Infinite Scroll: The Web's Slot Machine - irunbackwards
http://techcrunch.com/2012/08/18/infinite-scroll-the-webs-slot-machine/

======
_delirium
Another way it's like a slot machine: the randomness of whether you'll get to
scroll or not. Scrolling on Twitter is a suspenseful game where it sort of
works for a while but then at some point stops responding when something times
out or a script breaks. Sometimes you can coax it to get going again by
scrolling up and then scrolling back to the end again (presumably getting it
to re-send the AJAX request that timed out). But other times that doesn't
work, and you have to do a full reload. Then re-do the tedious effort of
infinite-scrolling back to where you were when it stopped working. Paginated
history would make going back a few months in my Twitter feed a lot less
frustrating.

------
slantyyz
What I find annoying about infinite scroll:

Sites with a footer at the bottom of the web page that populate new items so
fast that as you're scrolling it's impossible to click on the footer items.
Facebook, I'm talking about you.

------
lukifer
It's strange how I love or hate infinite scroll based on the use case: when
wasting time looking at funny stuff on the internet, I hate it, because it's
so hard to find a clean stopping point to get back to work. But when shopping,
I love it, as it makes it convenient to browse a large selection of products
to try to find what I'm looking for.

Either way, it's a psychologically powerful design pattern, and it should be
used with care.

------
philip1209
There is an infinite scroll wordpress plugin. I haven't installed it yet, but
I intend to over the next day - pagination of articles on a homepage seems to
lack fluidity.

------
gojomo
These are great analogies: infinite scroll as a "slot machine". The Pinterest
homepage is "like opening a can of digital Pringles".

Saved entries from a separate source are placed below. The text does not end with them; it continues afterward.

-- pv_equiv track=rewrite | github.com/moye-tech/Molin-OS | molib/infra/security/access_control.py | _detect_command_injection
-- ===== SOURCE A (Python) =====
-- def _detect_command_injection(input_str: str) -> bool:
--     """检测命令注入尝试"""
--     command_patterns = [
--         ";", "&&", "||", "|", "&", "$(", "`", ">>", ">", "<",
--         "rm ", "cat ", "ls ", "chmod ", "wget ", "curl "
--     ]
--
--     for pattern in command_patterns:
--         if pattern in input_str:
--             return True
--
--     return False
-- ===== SOURCE B (Python) =====
-- def _detect_command_injection(input_str: str) -> bool:
--     """检测命令注入尝试"""
--     # The multi-character operator patterns "&&", "||", ">>" are absorbed by
--     # their single-character members "&", "|", ">", so one character-set scan
--     # plus the remaining multi-character word checks decides the same predicate.
--     if any(c in ";&|`><" for c in input_str):
--         return True
--     for word in ("$(", "rm ", "cat ", "ls ", "chmod ", "wget ", "curl "):
--         if word in input_str:
--             return True
--     return False
-- ===== Notes on version B (the rewrite author's own statement) =====
-- stated objective: simpler
-- what changed: A runs one substring scan per pattern over a 16-entry list; B proves the multi-char operators &&, ||, >> redundant (absorbed by their single-char members) and replaces them with one character-set membership scan plus seven remaining word checks.
import Mathlib
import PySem

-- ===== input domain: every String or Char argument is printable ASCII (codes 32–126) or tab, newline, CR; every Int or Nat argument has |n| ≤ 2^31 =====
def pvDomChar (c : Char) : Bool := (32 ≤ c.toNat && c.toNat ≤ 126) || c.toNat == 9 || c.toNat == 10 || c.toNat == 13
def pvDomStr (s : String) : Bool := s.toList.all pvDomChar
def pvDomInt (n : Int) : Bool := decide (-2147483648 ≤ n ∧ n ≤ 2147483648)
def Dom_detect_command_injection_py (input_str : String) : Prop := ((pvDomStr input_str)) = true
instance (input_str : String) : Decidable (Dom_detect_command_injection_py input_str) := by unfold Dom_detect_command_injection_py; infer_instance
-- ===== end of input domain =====

-- B replaces A's per-pattern substring scans by a single character-set scan plus the
-- remaining multi-character word checks, using that "&&","||",">>" are absorbed by
-- "&","|",">" (objective: simpler).


-- ===== PORT A =====
-- the literal 16-entry pattern list of A
def pvPatterns : List String :=
  [";", "&&", "||", "|", "&", "$(", "`", ">>", ">", "<",
   "rm ", "cat ", "ls ", "chmod ", "wget ", "curl "]

-- A: for pattern in command_patterns: if pattern in input_str: return True; return False
def detect_command_injection_py (input_str : String) : Bool :=
  pvPatterns.any (fun pattern => PySem.Str.isIn pattern input_str)

-- ===== PORT B =====
-- the character set ";&|`><" of B's first scan
def pvOpChars : List Char := [';', '&', '|', '`', '>', '<']
-- the remaining multi-character words of B's second loop
def pvWords : List String := ["$(", "rm ", "cat ", "ls ", "chmod ", "wget ", "curl "]

-- B: if any(c in ";&|`><" for c in input_str): return True
--    for word in (…): if word in input_str: return True
--    return False
def detect_command_injection_py_alt (input_str : String) : Bool :=
  if input_str.toList.any (fun c => pvOpChars.contains c) then true
  else pvWords.any (fun word => PySem.Str.isIn word input_str)

-- ===== PRECONDITION & SPEC =====
def Spec_detect_command_injection_py (input_str : String) (out : Bool) : Prop := out = detect_command_injection_py_alt input_str
instance (input_str : String) (out : Bool) : Decidable (Spec_detect_command_injection_py input_str out) := by unfold Spec_detect_command_injection_py; infer_instance

-- ===== CLAIM (what is proved, stated in full; the proofs are below) =====
def Claim_equal_detect_command_injection_py : Prop := ∀ (input_str : String), Dom_detect_command_injection_py input_str → Spec_detect_command_injection_py input_str (detect_command_injection_py input_str)

-- ===== LEMMAS AND PROOFS =====

-- a single character is a substring iff it is a member
theorem singleton_infix_iff {c : Char} {l : List Char} : [c] <:+: l ↔ c ∈ l := by
  constructor
  · intro h; exact h.sublist.mem (by simp)
  · intro h
    obtain ⟨t1, t2, rfl⟩ := List.append_of_mem h
    exact ⟨t1, t2, by simp⟩

-- a substring's member characters are members of the string
theorem mem_of_infix {c : Char} {p l : List Char} (hc : c ∈ p) (h : p <:+: l) : c ∈ l :=
  h.sublist.mem hc

-- A true ↔ some op-char occurs or some word is a substring (absorption of "&&","||",">>")
theorem pvA_iff (s : String) :
    detect_command_injection_py s = true ↔
      (∃ c ∈ pvOpChars, c ∈ s.toList) ∨ ∃ w ∈ pvWords, PySem.Str.isIn w s = true := by
  simp only [detect_command_injection_py, List.any_eq_true]
  constructor
  · rintro ⟨p, hp, hin⟩
    rw [PySem.Str.isIn_iff_infix] at hin
    fin_cases hp
    · exact Or.inl ⟨';', by decide, singleton_infix_iff.mp hin⟩
    · exact Or.inl ⟨'&', by decide, mem_of_infix (by decide) hin⟩
    · exact Or.inl ⟨'|', by decide, mem_of_infix (by decide) hin⟩
    · exact Or.inl ⟨'|', by decide, singleton_infix_iff.mp hin⟩
    · exact Or.inl ⟨'&', by decide, singleton_infix_iff.mp hin⟩
    · exact Or.inr ⟨"$(", by decide, (PySem.Str.isIn_iff_infix _ _).mpr hin⟩
    · exact Or.inl ⟨'`', by decide, singleton_infix_iff.mp hin⟩
    · exact Or.inl ⟨'>', by decide, mem_of_infix (by decide) hin⟩
    · exact Or.inl ⟨'>', by decide, singleton_infix_iff.mp hin⟩
    · exact Or.inl ⟨'<', by decide, singleton_infix_iff.mp hin⟩
    · exact Or.inr ⟨"rm ", by decide, (PySem.Str.isIn_iff_infix _ _).mpr hin⟩
    · exact Or.inr ⟨"cat ", by decide, (PySem.Str.isIn_iff_infix _ _).mpr hin⟩
    · exact Or.inr ⟨"ls ", by decide, (PySem.Str.isIn_iff_infix _ _).mpr hin⟩
    · exact Or.inr ⟨"chmod ", by decide, (PySem.Str.isIn_iff_infix _ _).mpr hin⟩
    · exact Or.inr ⟨"wget ", by decide, (PySem.Str.isIn_iff_infix _ _).mpr hin⟩
    · exact Or.inr ⟨"curl ", by decide, (PySem.Str.isIn_iff_infix _ _).mpr hin⟩
  · rintro (⟨c, hc, hmem⟩ | ⟨w, hw, hin⟩)
    · have hin : PySem.Str.isIn (String.ofList [c]) s = true := by
        rw [PySem.Str.isIn_iff_infix]
        simpa using singleton_infix_iff.mpr hmem
      fin_cases hc
      · exact ⟨";", by decide, hin⟩
      · exact ⟨"&", by decide, hin⟩
      · exact ⟨"|", by decide, hin⟩
      · exact ⟨"`", by decide, hin⟩
      · exact ⟨">", by decide, hin⟩
      · exact ⟨"<", by decide, hin⟩
    · fin_cases hw
      · exact ⟨"$(", by decide, hin⟩
      · exact ⟨"rm ", by decide, hin⟩
      · exact ⟨"cat ", by decide, hin⟩
      · exact ⟨"ls ", by decide, hin⟩
      · exact ⟨"chmod ", by decide, hin⟩
      · exact ⟨"wget ", by decide, hin⟩
      · exact ⟨"curl ", by decide, hin⟩

-- B under the same characterisation
theorem pvB_iff (s : String) :
    detect_command_injection_py_alt s = true ↔
      (∃ c ∈ pvOpChars, c ∈ s.toList) ∨ ∃ w ∈ pvWords, PySem.Str.isIn w s = true := by
  simp only [detect_command_injection_py_alt]
  split_ifs with h
  · simp only [List.any_eq_true, List.contains_eq_mem, decide_eq_true_eq] at h
    obtain ⟨c, hc, hmem⟩ := h
    simp only [true_iff]
    exact Or.inl ⟨c, hmem, hc⟩
  · simp only [List.any_eq_true, List.contains_eq_mem, decide_eq_true_eq, not_exists, not_and] at h
    constructor
    · intro hb
      rw [List.any_eq_true] at hb
      exact Or.inr hb
    · rintro (⟨c, hc, hmem⟩ | hw)
      · exact absurd hc (h c hmem)
      · rw [List.any_eq_true]; exact hw

-- ===== VERDICT (by name: the statement is the Claim_ definition above) =====
theorem detect_command_injection_py_spec : Claim_equal_detect_command_injection_py := by
  intro s _
  unfold Spec_detect_command_injection_py
  rw [Bool.eq_iff_iff, pvA_iff, pvB_iff]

But the comparison should also raise the question: are slot machines and
Pringles (and everything like them) good for people?

Some of these UX patterns are thus a High Fructose Corn Syrup of design.
Shovel them into any interface to make it seem more urgent, important, and
novel... but it's a false sheen that's ultimately unhealthy for the audience.

I'm not just picking on Pinterest and its ilk. The kind of 'top stories'
ranking used by HN is also an 'attention sugar' offender. The dynamic-but-
decaying ranking creates an often-false sense of urgency; mixing unlike
stories (including a trickle of duplicates and mislabeled material) in close
and semirandom proximity heightens the sense of novelty. It makes reading even
stories that are trivial, redundant or quickly superceded by corrections seem
more important than it really is.

Perhaps we need to categorize interface patterns by a sort of 'attentional
glycemic index', and limit intake of the worst variants.